KServe is the strongest fit for Kubernetes-native organizations that want standardized model serving, Knative-based scale-to-zero, canary deployments, and framework-agnostic APIs. It is especially compelling when an internal platform team already manages Kubernetes and wants a consistent InferenceService abstraction.

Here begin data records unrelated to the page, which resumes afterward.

-- pv_equiv track=rewrite | github.com/deeppavlov/DeepPavlov | deeppavlov/models/torch_bert/torch_transformers_sequence_tagger_spans.py | token_labels_to_subtoken_labels_spans
-- ===== SOURCE A (Python) =====
-- def token_labels_to_subtoken_labels_spans(start_labels, end_labels, y_mask, input_mask):
--     labels_ind = 0
--     subtoken_labels_start = [0 for _ in input_mask]
--     if any([el == 1 for el in start_labels]):
--         for n, el in enumerate(y_mask):
--             if el == 1:
--                 subtoken_labels_start[n] = start_labels[labels_ind]
--                 labels_ind += 1
--     labels_ind = 0
--     subtoken_labels_end = [0 for _ in input_mask]
--     if any([el == 1 for el in end_labels]):
--         for n, el in enumerate(y_mask):
--             if el == 1:
--                 found_x = -1
--                 for x in range(n, len(y_mask)):
--                     if x == len(y_mask) - 1 or y_mask[x + 1] == 1:
--                         found_x = x
--                         break
--                 subtoken_labels_end[found_x] = end_labels[labels_ind]
--                 labels_ind += 1
--
--     return subtoken_labels_start, subtoken_labels_end
-- ===== SOURCE B (Python) =====
-- def token_labels_to_subtoken_labels_spans(start_labels, end_labels, y_mask, input_mask):
--     # Precompute token-group boundaries once instead of A's nested forward scan.
--     starts = [i for i, el in enumerate(y_mask) if el == 1]
--     subtoken_labels_start = [0] * len(input_mask)
--     if any(el == 1 for el in start_labels):
--         for i, s in enumerate(starts):
--             subtoken_labels_start[s] = start_labels[i]
--     subtoken_labels_end = [0] * len(input_mask)
--     if any(el == 1 for el in end_labels):
--         for i, s in enumerate(starts):
--             e = starts[i + 1] - 1 if i + 1 < len(starts) else len(y_mask) - 1
--             subtoken_labels_end[e] = end_labels[i]
--     return subtoken_labels_start, subtoken_labels_end
-- ===== Notes on version B (the rewrite author's own statement) =====
-- stated objective: simpler
-- what changed: B precomputes the list of token start positions in one pass and assigns start labels at those positions and end labels at next-start-minus-one (or the last index), replacing A's nested per-token forward scan for the group end.
import Mathlib
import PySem

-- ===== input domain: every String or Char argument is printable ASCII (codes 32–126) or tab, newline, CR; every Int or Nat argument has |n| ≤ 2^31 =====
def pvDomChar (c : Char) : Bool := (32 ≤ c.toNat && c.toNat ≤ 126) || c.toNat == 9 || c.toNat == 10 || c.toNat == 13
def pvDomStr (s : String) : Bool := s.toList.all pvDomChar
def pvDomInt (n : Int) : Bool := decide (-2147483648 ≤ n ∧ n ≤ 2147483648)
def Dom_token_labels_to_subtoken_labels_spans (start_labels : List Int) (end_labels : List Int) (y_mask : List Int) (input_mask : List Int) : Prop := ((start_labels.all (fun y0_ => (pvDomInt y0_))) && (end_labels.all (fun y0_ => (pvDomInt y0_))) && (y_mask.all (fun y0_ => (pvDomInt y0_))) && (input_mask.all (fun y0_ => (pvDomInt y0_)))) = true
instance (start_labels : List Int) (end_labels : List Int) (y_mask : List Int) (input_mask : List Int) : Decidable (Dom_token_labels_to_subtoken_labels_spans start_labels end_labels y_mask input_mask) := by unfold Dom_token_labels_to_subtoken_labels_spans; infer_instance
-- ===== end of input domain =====

-- B precomputes the token-group start positions once and assigns labels by index,
-- replacing A's per-token inner forward scan; objective: simpler (same asymptotic cost).
-- Pre_ excludes exactly the inputs on which the Python A raises IndexError
-- (more 1-tokens in y_mask than labels, or a write position beyond len(input_mask)).

-- ===== PORT A =====
-- inner loop 'for x in range(n, len(y_mask)): if x == len-1 or y_mask[x+1] == 1: found_x = x; break'
-- (fuel = number of remaining range elements; 0 fuel = loop exhausted, found_x stays -1)
def aFindXAux (ymf : List Int) (x : Nat) : Nat → Int
  | 0 => -1
  | fuel+1 =>
    if x = ymf.length - 1 ∨ ymf.getD (x+1) 0 = 1 then (x : Int) else aFindXAux ymf (x+1) fuel

def aFindX (ymf : List Int) (n : Nat) : Int := aFindXAux ymf n (ymf.length - n)

-- 'for n, el in enumerate(y_mask): if el == 1: subtoken_labels_start[n] = start_labels[labels_ind]; labels_ind += 1'
-- (Pre_ guarantees the indices are in range, so getD / set see exactly Python's values)
def aStartLoop (sl : List Int) : List Int → Nat → Nat → List Int → List Int
  | [], _, _, arr => arr
  | e :: rest, n, ind, arr =>
    if e = 1 then aStartLoop sl rest (n+1) (ind+1) (arr.set n (sl.getD ind 0))
    else aStartLoop sl rest (n+1) ind arr

-- the end-label loop; found_x ≥ 0 on every reached iteration (x = len-1 always breaks), so .toNat is exact
def aEndLoop (el ymf : List Int) : List Int → Nat → Nat → List Int → List Int
  | [], _, _, arr => arr
  | e :: rest, n, ind, arr =>
    if e = 1 then aEndLoop el ymf rest (n+1) (ind+1) (arr.set (aFindX ymf n).toNat (el.getD ind 0))
    else aEndLoop el ymf rest (n+1) ind arr

def token_labels_to_subtoken_labels_spans (start_labels : List Int) (end_labels : List Int) (y_mask : List Int) (input_mask : List Int) : List Int × List Int :=
  let s0 := input_mask.map (fun _ => (0 : Int))          -- [0 for _ in input_mask]
  let subtoken_labels_start :=
    if 1 ∈ start_labels then aStartLoop start_labels y_mask 0 0 s0 else s0
  let e0 := input_mask.map (fun _ => (0 : Int))
  let subtoken_labels_end :=
    if 1 ∈ end_labels then aEndLoop end_labels y_mask y_mask 0 0 e0 else e0
  (subtoken_labels_start, subtoken_labels_end)

-- ===== PORT B =====
-- 'starts = [i for i, el in enumerate(y_mask) if el == 1]'
def bStartsOf : List Int → Nat → List Nat
  | [], _ => []
  | e :: rest, n => if e = 1 then n :: bStartsOf rest (n+1) else bStartsOf rest (n+1)

-- 'for i, s in enumerate(starts): subtoken_labels_start[s] = start_labels[i]'
def bStartLoop (sl : List Int) : List Nat → Nat → List Int → List Int
  | [], _, arr => arr
  | s :: rest, i, arr => bStartLoop sl rest (i+1) (arr.set s (sl.getD i 0))

-- 'e = starts[i+1] - 1 if i+1 < len(starts) else len(y_mask) - 1; subtoken_labels_end[e] = end_labels[i]'
def bEndLoop (el : List Int) (ymlen : Nat) : List Nat → Nat → List Int → List Int
  | [], _, arr => arr
  | s :: rest, i, arr =>
    let e := match rest with | s' :: _ => s' - 1 | [] => ymlen - 1
    bEndLoop el ymlen rest (i+1) (arr.set e (el.getD i 0))

def token_labels_to_subtoken_labels_spans_alt (start_labels : List Int) (end_labels : List Int) (y_mask : List Int) (input_mask : List Int) : List Int × List Int :=
  let starts := bStartsOf y_mask 0
  let s0 := List.replicate input_mask.length (0 : Int)   -- [0] * len(input_mask)
  let subtoken_labels_start :=
    if 1 ∈ start_labels then bStartLoop start_labels starts 0 s0 else s0
  let e0 := List.replicate input_mask.length (0 : Int)
  let subtoken_labels_end :=
    if 1 ∈ end_labels then bEndLoop end_labels y_mask.length starts 0 e0 else e0
  (subtoken_labels_start, subtoken_labels_end)

-- ===== PRECONDITION & SPEC =====
-- Pre_ excludes exactly the inputs on which the Python A raises IndexError: when a guard fires,
-- there must be enough labels for the 1-tokens of y_mask and every written position must lie
-- inside input_mask (start side writes at the 1-positions, end side up to len(y_mask)-1).
def Pre_token_labels_to_subtoken_labels_spans (start_labels : List Int) (end_labels : List Int) (y_mask : List Int) (input_mask : List Int) : Prop :=
  ((1 ∈ start_labels) →
    y_mask.count 1 ≤ start_labels.length ∧
    ∀ i ∈ List.range y_mask.length, y_mask.getD i 0 = 1 → i < input_mask.length) ∧
  ((1 ∈ end_labels) →
    y_mask.count 1 ≤ end_labels.length ∧
    ((1 ∈ y_mask) → y_mask.length ≤ input_mask.length))
instance (start_labels : List Int) (end_labels : List Int) (y_mask : List Int) (input_mask : List Int) : Decidable (Pre_token_labels_to_subtoken_labels_spans start_labels end_labels y_mask input_mask) := by unfold Pre_token_labels_to_subtoken_labels_spans; infer_instance

def pvWitness_token_labels_to_subtoken_labels_spans : List Int × List Int × List Int × List Int :=
  ([1], [1], [0, 1, 0], [0, 0, 0])

def Spec_token_labels_to_subtoken_labels_spans (start_labels : List Int) (end_labels : List Int) (y_mask : List Int) (input_mask : List Int) (out : List Int × List Int) : Prop := out = token_labels_to_subtoken_labels_spans_alt start_labels end_labels y_mask input_mask
instance (start_labels : List Int) (end_labels : List Int) (y_mask : List Int) (input_mask : List Int) (out : List Int × List Int) : Decidable (Spec_token_labels_to_subtoken_labels_spans start_labels end_labels y_mask input_mask out) := by unfold Spec_token_labels_to_subtoken_labels_spans; infer_instance

-- ===== CLAIM (what is proved, stated in full; the proofs are below) =====
def Claim_equal_token_labels_to_subtoken_labels_spans : Prop := ∀ (start_labels : List Int) (end_labels : List Int) (y_mask : List Int) (input_mask : List Int), Dom_token_labels_to_subtoken_labels_spans start_labels end_labels y_mask input_mask → Pre_token_labels_to_subtoken_labels_spans start_labels end_labels y_mask input_mask → Spec_token_labels_to_subtoken_labels_spans start_labels end_labels y_mask input_mask (token_labels_to_subtoken_labels_spans start_labels end_labels y_mask input_mask)

-- ===== LEMMAS AND PROOFS =====

lemma startLoop_eq (sl : List Int) :
    ∀ (ym : List Int) (n ind : Nat) (arr : List Int),
      aStartLoop sl ym n ind arr = bStartLoop sl (bStartsOf ym n) ind arr := by
  intro ym
  induction ym with
  | nil => intro n ind arr; simp [aStartLoop, bStartsOf, bStartLoop]
  | cons e rest ih =>
    intro n ind arr
    by_cases h : e = 1 <;> simp [aStartLoop, bStartsOf, bStartLoop, h, ih]

lemma findX_eq (ymf : List Int) :
    ∀ (rest : List Int) (n : Nat), ymf.drop (n+1) = rest → n < ymf.length →
      aFindX ymf n =
        Int.ofNat (match bStartsOf rest (n+1) with | s' :: _ => s' - 1 | [] => ymf.length - 1) := by
  intro rest
  induction rest with
  | nil =>
    intro n hd hn
    have hlen : ymf.length ≤ n + 1 := by
      have := congrArg List.length hd; simp at this; omega
    have hx : n = ymf.length - 1 := by omega
    have hfuel : ymf.length - n = 1 := by omega
    rw [aFindX, hfuel]
    simp [aFindXAux, hx, bStartsOf]
  | cons r rest' ih =>
    intro n hd hn
    have hlen : n + 1 < ymf.length := by
      have := congrArg List.length hd; simp at this; omega
    have hget : ymf[n+1]? = some r := by
      have h0 : (ymf.drop (n+1))[0]? = some r := by rw [hd]; rfl
      rw [List.getElem?_drop] at h0
      simpa using h0
    have hfuel : ymf.length - n = (ymf.length - (n+1)) + 1 := by omega
    have hne : ¬ n = ymf.length - 1 := by omega
    rw [aFindX, hfuel]
    by_cases hr : r = 1
    · simp [aFindXAux, List.getD, hget, hne, hr, bStartsOf]
    · have hd' : ymf.drop (n+2) = rest' := by
        have h2 : ymf.drop (n+2) = (ymf.drop (n+1)).drop 1 := by rw [List.drop_drop]
        rw [h2, hd]; rfl
      have hrec := ih (n+1) hd' hlen
      simp only [aFindX] at hrec
      simp [aFindXAux, List.getD, hget, hne, hr, bStartsOf, hrec]

lemma endLoop_eq (el ymf : List Int) :
    ∀ (ym : List Int) (n ind : Nat) (arr : List Int), ymf.drop n = ym →
      aEndLoop el ymf ym n ind arr = bEndLoop el ymf.length (bStartsOf ym n) ind arr := by
  intro ym
  induction ym with
  | nil => intro n ind arr _; simp [aEndLoop, bStartsOf, bEndLoop]
  | cons e rest ih =>
    intro n ind arr hd
    have hn : n < ymf.length := by
      by_contra h
      rw [List.drop_eq_nil_of_le (by omega)] at hd
      exact (List.cons_ne_nil e rest) hd.symm
    have hd' : ymf.drop (n+1) = rest := by
      have h2 : ymf.drop (n+1) = (ymf.drop n).drop 1 := by rw [List.drop_drop]
      rw [h2, hd]; rfl
    have hfx := findX_eq ymf rest n hd' hn
    by_cases h : e = 1
    · simp [aEndLoop, bStartsOf, bEndLoop, h, hfx]
      exact ih (n+1) (ind+1) _ hd'
    · simp [aEndLoop, bStartsOf, h]
      exact ih (n+1) ind arr hd'

-- ===== VERDICT (by name: the statement is the Claim_ definition above) =====
theorem token_labels_to_subtoken_labels_spans_spec : Claim_equal_token_labels_to_subtoken_labels_spans := by
  intro sl el ym im _ _
  unfold Spec_token_labels_to_subtoken_labels_spans
  unfold token_labels_to_subtoken_labels_spans token_labels_to_subtoken_labels_spans_alt
  have he : ∀ z, aEndLoop el ym ym 0 0 z = bEndLoop el ym.length (bStartsOf ym 0) 0 z :=
    fun z => endLoop_eq el ym ym 0 0 z (by simp)
  simp [List.map_const', startLoop_eq, he]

BentoML is the best fit for Python-first teams that value fast local iteration, simple service definitions, and reproducible packaging. Its main trade-off is that production Kubernetes delivery can require CI/CD changes, and self-hosted Yatai should be evaluated carefully at the time of writing.
Seldon Core is the best fit for advanced inference workflows: graphs, pipelines, routers, combiners, A/B tests, Multi-Armed-Bandit deployments, Kafka-based async inference, and drift monitoring. The trade-off is operational complexity and the need to understand Seldon version/runtime differences.
FAQ: KServe vs BentoML vs Seldon
Which is easiest to start with: KServe, BentoML, or Seldon?
BentoML is the easiest to start with based on the source data. It lets developers define a service in Python, run it locally with bentoml serve, and iterate without needing Kubernetes upfront.
Which platform is most Kubernetes-native?
KServe and Seldon Core are both Kubernetes-native. KServe centers on the InferenceService CRD, while Seldon uses CRDs such as SeldonDeployment and, in v2, Model and Pipeline.
Which is best for canary deployments and A/B testing?
Seldon Core has the richest rollout patterns in the research, including canary deployments, A/B testing, and Multi-Armed-Bandit deployments. KServe also supports canary deployments.
Which platform supports scale-to-zero?
KServe supports native scale-to-zero in serverless mode through Knative. The Spheron source states that Seldon Core v2 does not provide native scale-to-zero without external configuration, and BentoML scale-to-zero is not described as a native feature in the provided sources.
Which platform is best for custom preprocessing and post-processing?
All three can handle custom preprocessing, but in different ways. BentoML allows arbitrary Python code inside the service. KServe uses transformers in the InferenceService. Seldon Core supports transformers and richer inference graph components such as routers and combiners.
Can BentoML work with KServe or Seldon?
Yes. The Xebia research states that BentoML-packaged models can be deployed to multiple runtimes, including plain Kubernetes clusters, Seldon Core, KServe, Knative, AWS Lambda, Azure Functions, and Google Cloud Run.